Standard scatterplot
par ( mfrow = c ( 1 , 1 ))
plot ( impact $ vermem1 ~ impact $ vismem1 )
Standard scatterplot with regression line. Positive slope means there is a positive correlation.
par ( mfrow = c ( 1 , 1 ))
plot ( impact $ vermem1 ~ impact $ vismem1 )
abline ( lm ( impact $ vermem1 ~ impact $ vismem1 ), col = "green" )

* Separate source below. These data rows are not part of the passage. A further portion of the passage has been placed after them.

-- pv_equiv track=rewrite | github.com/Incend1ary/firstrepo | homework3.py | big_first_letter
-- ===== SOURCE A (Python) =====
-- def big_first_letter(words):
--     s = ""
--     for word in words.split():
--         chars = 0
--         for char in word:
--             if 97<=ord(char)<=122:
--                 chars+= 1
--         if chars == len(word):
--             s += word.title() + " "
--         else:
--             s = "можно использовать только маленькие латинские буквы"
--             break
--     return s
-- ===== SOURCE B (Python) =====
-- def big_first_letter(words):
--     ws = words.split()
--     if all(97 <= ord(c) <= 122 for w in ws for c in w):
--         return ''.join(w[0].upper() + w[1:] + ' ' for w in ws)
--     return "можно использовать только маленькие латинские буквы"
-- ===== Notes on version B (the rewrite author's own statement) =====
-- stated objective: simpler
-- what changed: A interleaves per-word validation with incremental string building and a break on failure; B separates the phases: split once, validate the whole word list with all(), then build the result in a single join (capitalizing via w[0].upper()+w[1:] instead of str.title()).
import Mathlib
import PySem

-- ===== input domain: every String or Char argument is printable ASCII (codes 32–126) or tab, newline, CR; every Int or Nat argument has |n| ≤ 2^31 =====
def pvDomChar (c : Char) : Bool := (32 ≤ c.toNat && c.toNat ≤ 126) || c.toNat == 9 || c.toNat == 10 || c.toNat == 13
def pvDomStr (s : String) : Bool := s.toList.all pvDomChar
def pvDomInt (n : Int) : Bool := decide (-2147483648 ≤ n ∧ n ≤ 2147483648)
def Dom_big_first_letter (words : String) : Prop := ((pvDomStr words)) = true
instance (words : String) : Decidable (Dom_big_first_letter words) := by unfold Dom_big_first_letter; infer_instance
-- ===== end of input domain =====

-- B re-decomposes A's interleaved check-append-or-break loop into two phases (validate the
-- whole input, then build the result in one join); simpler, same asymptotic cost.

-- ===== PORT A =====
-- port of Python str.title(); exact on ASCII text (the only text A applies it to under Dom)
def pvTitle (w : List Char) : List Char :=
  (w.foldl (fun acc c =>
      if PySem.Chars.isalpha c then
        (acc.1 ++ [if acc.2 then PySem.Chars.lowerChar c else PySem.Chars.upperChar c], true)
      else (acc.1 ++ [c], false)) (([] : List Char), false)).1

-- the loop: for word in words.split(): count lowercase chars; append word.title()+" " or set error and break
def bflLoop : List (List Char) → List Char → List Char
  | [], s => s
  | w :: ws, s =>
    let chars := w.foldl (fun n c => if 97 ≤ c.toNat ∧ c.toNat ≤ 122 then n + 1 else n) (0 : Nat)
    if chars = w.length then bflLoop ws (s ++ pvTitle w ++ [' '])
    else "можно использовать только маленькие латинские буквы".toList

def big_first_letter (words : String) : String :=
  String.mk (bflLoop (PySem.Chars.split₀ words.toList) [])

-- ===== PORT B =====
def pvValidWord (w : List Char) : Bool :=
  w.all (fun c => decide (97 ≤ c.toNat) && decide (c.toNat ≤ 122))

-- w[0].upper() + w[1:]; only applied to words produced by split(), which are nonempty
def pvCap : List Char → List Char
  | [] => []
  | c :: cs => PySem.Chars.upperChar c :: cs

def big_first_letter_alt (words : String) : String :=
  let ws := PySem.Chars.split₀ words.toList
  if ws.all pvValidWord then
    String.mk ((ws.map (fun w => pvCap w ++ [' '])).flatten)
  else
    "можно использовать только маленькие латинские буквы"

-- ===== PRECONDITION & SPEC =====
def Spec_big_first_letter (words : String) (out : String) : Prop := out = big_first_letter_alt words
instance (words : String) (out : String) : Decidable (Spec_big_first_letter words out) := by unfold Spec_big_first_letter; infer_instance

-- ===== CLAIM (what is proved, stated in full; the proofs are below) =====
def Claim_equal_big_first_letter : Prop := ∀ (words : String), Dom_big_first_letter words → Spec_big_first_letter words (big_first_letter words)

-- ===== LEMMAS AND PROOFS =====

theorem pv_lowerChar_id (c : Char) (h : 97 ≤ c.toNat ∧ c.toNat ≤ 122) :
    PySem.Chars.lowerChar c = c := by
  simp only [PySem.Chars.lowerChar, PySem.Chars.isupper, Char.le_def, UInt32.le_iff_toNat_le,
    Char.toNat_val, Bool.and_eq_true, decide_eq_true_eq,
    show 'A'.toNat = 65 from rfl, show 'Z'.toNat = 90 from rfl]
  rw [if_neg]; omega

theorem pv_isalpha_lower (c : Char) (h : 97 ≤ c.toNat ∧ c.toNat ≤ 122) :
    PySem.Chars.isalpha c = true := by
  simp only [PySem.Chars.isalpha, PySem.Chars.isupper, PySem.Chars.islower, Char.le_def,
    UInt32.le_iff_toNat_le, Char.toNat_val, Bool.or_eq_true, Bool.and_eq_true, decide_eq_true_eq,
    show 'a'.toNat = 97 from rfl, show 'z'.toNat = 122 from rfl,
    show 'A'.toNat = 65 from rfl, show 'Z'.toNat = 90 from rfl]
  omega

theorem pv_valid_mem (w : List Char) (h : pvValidWord w = true) (c : Char) (hc : c ∈ w) :
    97 ≤ c.toNat ∧ c.toNat ≤ 122 := by
  simp only [pvValidWord, List.all_eq_true, Bool.and_eq_true, decide_eq_true_eq] at h
  exact h c hc

-- the title fold, once its flag is true, copies a valid tail unchanged
theorem pv_title_go (cs : List Char) (h : ∀ c ∈ cs, 97 ≤ c.toNat ∧ c.toNat ≤ 122) :
    ∀ acc : List Char,
      (cs.foldl (fun acc c =>
        if PySem.Chars.isalpha c then
          (acc.1 ++ [if acc.2 then PySem.Chars.lowerChar c else PySem.Chars.upperChar c], true)
        else (acc.1 ++ [c], false)) (acc, true)).1 = acc ++ cs := by
  induction cs with
  | nil => intro acc; simp
  | cons d ds ih =>
    intro acc
    have hd := h d (List.mem_cons_self)
    have hrest := ih (fun c hc => h c (List.mem_cons_of_mem _ hc)) (acc ++ [d])
    simp [pv_isalpha_lower d hd, pv_lowerChar_id d hd, hrest]

theorem pv_title_eq_cap (w : List Char) (h : pvValidWord w = true) : pvTitle w = pvCap w := by
  cases w with
  | nil => rfl
  | cons c cs =>
    have hc := pv_valid_mem _ h c (List.mem_cons_self)
    have hrest := pv_title_go cs (fun d hd => pv_valid_mem _ h d (List.mem_cons_of_mem _ hd))
      [PySem.Chars.upperChar c]
    simp [pvTitle, pvCap, pv_isalpha_lower c hc, hrest]

theorem pv_count_foldl (w : List Char) : ∀ n : Nat,
    w.foldl (fun n c => if 97 ≤ c.toNat ∧ c.toNat ≤ 122 then n + 1 else n) n
      = n + w.countP (fun c => decide (97 ≤ c.toNat) && decide (c.toNat ≤ 122)) := by
  induction w with
  | nil => intro n; simp
  | cons c cs ih =>
    intro n
    simp only [List.foldl_cons, List.countP_cons, ih]
    by_cases h : 97 ≤ c.toNat ∧ c.toNat ≤ 122
    · rw [if_pos h]; simp [h.1, h.2]; omega
    · rw [if_neg h]
      have : (decide (97 ≤ c.toNat) && decide (c.toNat ≤ 122)) = false := by
        rcases Decidable.not_and_iff_not_or_not.mp h with h1 | h1 <;> simp [h1]
      simp [this]

theorem pv_count_eq_iff (w : List Char) :
    (w.foldl (fun n c => if 97 ≤ c.toNat ∧ c.toNat ≤ 122 then n + 1 else n) (0 : Nat) = w.length)
      ↔ pvValidWord w = true := by
  rw [pv_count_foldl w 0, Nat.zero_add, pvValidWord, List.countP_eq_length, List.all_eq_true]

theorem pv_loop_valid (ws : List (List Char)) (h : ws.all pvValidWord = true) :
    ∀ s, bflLoop ws s = s ++ (ws.map (fun w => pvCap w ++ [' '])).flatten := by
  induction ws with
  | nil => intro s; simp [bflLoop]
  | cons w rest ih =>
    intro s
    simp only [List.all_cons, Bool.and_eq_true] at h
    simp only [bflLoop, if_pos ((pv_count_eq_iff w).mpr h.1)]
    rw [ih h.2, pv_title_eq_cap w h.1]
    simp

theorem pv_loop_invalid (ws : List (List Char)) (h : ws.all pvValidWord = false) :
    ∀ s, bflLoop ws s = "можно использовать только маленькие латинские буквы".toList := by
  induction ws with
  | nil => intro s; simp at h
  | cons w rest ih =>
    intro s
    simp only [List.all_cons, Bool.and_eq_false_iff] at h
    by_cases hw : pvValidWord w = true
    · rcases h with h | h
      · rw [hw] at h; exact absurd h (by simp)
      · simp only [bflLoop, if_pos ((pv_count_eq_iff w).mpr hw)]
        exact ih h _
    · simp only [bflLoop, if_neg (fun hc => hw ((pv_count_eq_iff w).mp hc))]

-- ===== VERDICT (by name: the statement is the Claim_ definition above) =====
theorem big_first_letter_spec : Claim_equal_big_first_letter := by
  intro words _
  unfold Spec_big_first_letter big_first_letter big_first_letter_alt
  by_cases h : (PySem.Chars.split₀ words.toList).all pvValidWord = true
  · rw [if_pos h, pv_loop_valid _ h []]
    simp
  · rw [if_neg h, pv_loop_invalid _ (by simpa using h) []]
    rfl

Scatterplot matrix, in order to plot multiple correlations at once
pairs ( ~ impact $ vermem1 + impact $ vismem1 + impact $ vms1 + impact $ rt1 + impact $ sym1 ,
cex.labels = 1.2 )
Colored scatterplot matrix, ordered by magnitude of r
base <- impact [ 3 : 8 ]
base.r <- abs ( cor ( base ))
base.color <- dmat.color ( base.r )
base.order <- order.single ( base.r )
cpairs ( base , base.order , panel.colors = base.color , gap = 0.5 , main = "Variables Ordered and Colored by Correlation" )
Scatterplots in 3D
plot3d ( impact $ vismem1 , impact $ sym1 , impact $ vermem1 )